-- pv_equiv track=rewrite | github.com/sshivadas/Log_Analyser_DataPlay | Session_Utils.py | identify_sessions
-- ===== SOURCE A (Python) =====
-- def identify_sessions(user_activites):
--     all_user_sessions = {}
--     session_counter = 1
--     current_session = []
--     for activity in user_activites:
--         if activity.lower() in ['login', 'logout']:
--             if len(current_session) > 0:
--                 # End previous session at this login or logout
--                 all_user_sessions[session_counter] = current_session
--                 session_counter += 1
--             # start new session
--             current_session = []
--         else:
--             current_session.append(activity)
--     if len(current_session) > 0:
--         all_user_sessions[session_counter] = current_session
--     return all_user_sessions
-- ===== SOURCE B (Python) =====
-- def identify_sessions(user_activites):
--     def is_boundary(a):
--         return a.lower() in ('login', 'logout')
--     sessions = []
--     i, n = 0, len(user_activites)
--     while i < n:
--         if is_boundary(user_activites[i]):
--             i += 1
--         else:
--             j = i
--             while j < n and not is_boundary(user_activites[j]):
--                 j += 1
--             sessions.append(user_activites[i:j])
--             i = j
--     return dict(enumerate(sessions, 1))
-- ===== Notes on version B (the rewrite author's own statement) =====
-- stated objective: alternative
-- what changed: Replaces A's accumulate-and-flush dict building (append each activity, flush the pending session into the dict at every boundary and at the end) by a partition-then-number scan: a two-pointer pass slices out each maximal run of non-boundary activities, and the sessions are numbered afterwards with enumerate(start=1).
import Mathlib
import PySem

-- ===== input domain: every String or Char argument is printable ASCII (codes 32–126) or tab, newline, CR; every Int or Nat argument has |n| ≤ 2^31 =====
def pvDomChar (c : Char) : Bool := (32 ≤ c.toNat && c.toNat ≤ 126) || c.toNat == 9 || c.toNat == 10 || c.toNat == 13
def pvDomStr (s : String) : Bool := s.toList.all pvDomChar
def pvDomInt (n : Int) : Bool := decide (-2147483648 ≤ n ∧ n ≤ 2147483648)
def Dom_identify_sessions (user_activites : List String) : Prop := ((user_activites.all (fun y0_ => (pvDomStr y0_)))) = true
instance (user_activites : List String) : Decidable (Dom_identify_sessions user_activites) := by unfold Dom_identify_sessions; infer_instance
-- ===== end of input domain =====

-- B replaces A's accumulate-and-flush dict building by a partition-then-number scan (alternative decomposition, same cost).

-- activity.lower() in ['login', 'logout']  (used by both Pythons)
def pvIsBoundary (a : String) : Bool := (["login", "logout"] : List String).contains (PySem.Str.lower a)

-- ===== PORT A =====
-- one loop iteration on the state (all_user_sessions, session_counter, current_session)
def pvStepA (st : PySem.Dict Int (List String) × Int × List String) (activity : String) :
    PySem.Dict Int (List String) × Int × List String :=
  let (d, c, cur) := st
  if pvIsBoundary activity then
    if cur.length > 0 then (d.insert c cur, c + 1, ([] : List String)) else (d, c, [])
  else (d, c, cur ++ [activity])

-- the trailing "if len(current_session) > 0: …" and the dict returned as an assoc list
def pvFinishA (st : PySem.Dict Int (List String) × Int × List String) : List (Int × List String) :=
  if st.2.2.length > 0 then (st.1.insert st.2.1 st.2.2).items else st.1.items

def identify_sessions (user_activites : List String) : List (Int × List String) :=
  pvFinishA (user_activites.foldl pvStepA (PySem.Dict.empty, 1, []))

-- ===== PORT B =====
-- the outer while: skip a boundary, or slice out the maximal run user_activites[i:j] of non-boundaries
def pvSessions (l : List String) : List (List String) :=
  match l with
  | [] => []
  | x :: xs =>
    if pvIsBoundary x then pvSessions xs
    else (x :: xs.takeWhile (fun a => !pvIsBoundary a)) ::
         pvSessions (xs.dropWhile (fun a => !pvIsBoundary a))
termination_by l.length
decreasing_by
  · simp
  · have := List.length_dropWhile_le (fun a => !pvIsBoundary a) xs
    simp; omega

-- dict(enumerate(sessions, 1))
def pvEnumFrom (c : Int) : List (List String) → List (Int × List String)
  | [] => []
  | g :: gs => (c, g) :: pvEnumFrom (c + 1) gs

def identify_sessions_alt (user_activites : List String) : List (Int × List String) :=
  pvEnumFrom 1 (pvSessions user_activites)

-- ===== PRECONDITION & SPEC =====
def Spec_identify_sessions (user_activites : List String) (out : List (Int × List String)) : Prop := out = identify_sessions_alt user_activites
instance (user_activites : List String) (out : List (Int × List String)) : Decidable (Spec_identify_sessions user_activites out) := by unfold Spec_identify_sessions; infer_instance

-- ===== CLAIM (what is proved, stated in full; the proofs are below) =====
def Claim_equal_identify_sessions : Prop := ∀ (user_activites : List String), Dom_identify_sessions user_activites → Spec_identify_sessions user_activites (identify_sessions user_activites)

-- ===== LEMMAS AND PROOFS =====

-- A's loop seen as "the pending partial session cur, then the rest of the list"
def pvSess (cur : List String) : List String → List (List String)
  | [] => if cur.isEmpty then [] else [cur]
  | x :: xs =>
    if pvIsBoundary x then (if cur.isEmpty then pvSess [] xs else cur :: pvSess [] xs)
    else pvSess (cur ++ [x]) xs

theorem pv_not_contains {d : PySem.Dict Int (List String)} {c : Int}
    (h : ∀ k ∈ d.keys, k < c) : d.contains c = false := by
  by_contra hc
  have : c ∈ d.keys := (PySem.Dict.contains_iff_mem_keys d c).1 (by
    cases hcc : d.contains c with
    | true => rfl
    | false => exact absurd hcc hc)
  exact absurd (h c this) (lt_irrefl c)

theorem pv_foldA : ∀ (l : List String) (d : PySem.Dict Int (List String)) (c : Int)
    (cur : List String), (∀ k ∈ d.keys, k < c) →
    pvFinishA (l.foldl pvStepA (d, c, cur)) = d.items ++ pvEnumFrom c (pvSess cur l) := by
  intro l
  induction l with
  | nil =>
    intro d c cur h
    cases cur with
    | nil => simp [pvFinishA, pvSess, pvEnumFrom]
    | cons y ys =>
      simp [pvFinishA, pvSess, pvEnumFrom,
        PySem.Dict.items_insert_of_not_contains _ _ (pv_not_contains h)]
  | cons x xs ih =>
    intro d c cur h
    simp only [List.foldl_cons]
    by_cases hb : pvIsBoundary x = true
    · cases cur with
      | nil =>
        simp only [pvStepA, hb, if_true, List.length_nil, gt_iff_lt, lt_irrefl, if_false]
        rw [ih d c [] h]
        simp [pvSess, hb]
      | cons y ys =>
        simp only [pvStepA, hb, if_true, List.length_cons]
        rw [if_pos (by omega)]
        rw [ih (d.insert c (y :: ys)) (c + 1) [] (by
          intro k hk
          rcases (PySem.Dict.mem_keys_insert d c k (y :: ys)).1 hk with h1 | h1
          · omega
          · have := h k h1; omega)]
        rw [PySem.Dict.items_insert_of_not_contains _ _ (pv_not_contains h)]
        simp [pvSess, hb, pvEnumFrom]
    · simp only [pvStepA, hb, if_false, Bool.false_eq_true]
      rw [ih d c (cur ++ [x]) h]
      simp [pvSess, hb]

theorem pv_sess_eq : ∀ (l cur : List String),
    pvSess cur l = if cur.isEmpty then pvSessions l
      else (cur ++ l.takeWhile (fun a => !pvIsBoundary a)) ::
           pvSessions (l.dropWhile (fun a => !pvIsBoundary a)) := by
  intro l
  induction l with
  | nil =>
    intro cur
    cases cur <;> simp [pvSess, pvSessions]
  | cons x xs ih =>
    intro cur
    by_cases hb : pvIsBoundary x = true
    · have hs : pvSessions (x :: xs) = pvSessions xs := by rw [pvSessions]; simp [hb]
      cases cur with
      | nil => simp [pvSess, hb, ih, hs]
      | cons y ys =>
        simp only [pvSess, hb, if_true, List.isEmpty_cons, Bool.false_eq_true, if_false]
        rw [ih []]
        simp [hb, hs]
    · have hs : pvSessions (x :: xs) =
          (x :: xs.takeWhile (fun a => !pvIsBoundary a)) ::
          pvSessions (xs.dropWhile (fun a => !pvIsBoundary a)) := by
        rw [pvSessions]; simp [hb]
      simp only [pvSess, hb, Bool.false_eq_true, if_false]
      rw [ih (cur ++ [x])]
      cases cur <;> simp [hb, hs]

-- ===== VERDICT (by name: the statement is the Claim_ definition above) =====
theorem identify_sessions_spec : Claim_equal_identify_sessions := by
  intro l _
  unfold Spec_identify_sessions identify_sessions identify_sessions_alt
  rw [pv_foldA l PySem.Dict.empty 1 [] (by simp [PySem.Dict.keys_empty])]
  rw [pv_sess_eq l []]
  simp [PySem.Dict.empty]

> _Work order_
Include both ends. Return the line holding "pvSessions (xs.dropWhile (fun a => !pvIsBoundary a)) := by" and all lines after it in the records above, exactly as written.

> _Result of this task_
          pvSessions (xs.dropWhile (fun a => !pvIsBoundary a)) := by
        rw [pvSessions]; simp [hb]
      simp only [pvSess, hb, Bool.false_eq_true, if_false]
      rw [ih (cur ++ [x])]
      cases cur <;> simp [hb, hs]

-- ===== VERDICT (by name: the statement is the Claim_ definition above) =====
theorem identify_sessions_spec : Claim_equal_identify_sessions := by
  intro l _
  unfold Spec_identify_sessions identify_sessions identify_sessions_alt
  rw [pv_foldA l PySem.Dict.empty 1 [] (by simp [PySem.Dict.keys_empty])]
  rw [pv_sess_eq l []]
  simp [PySem.Dict.empty]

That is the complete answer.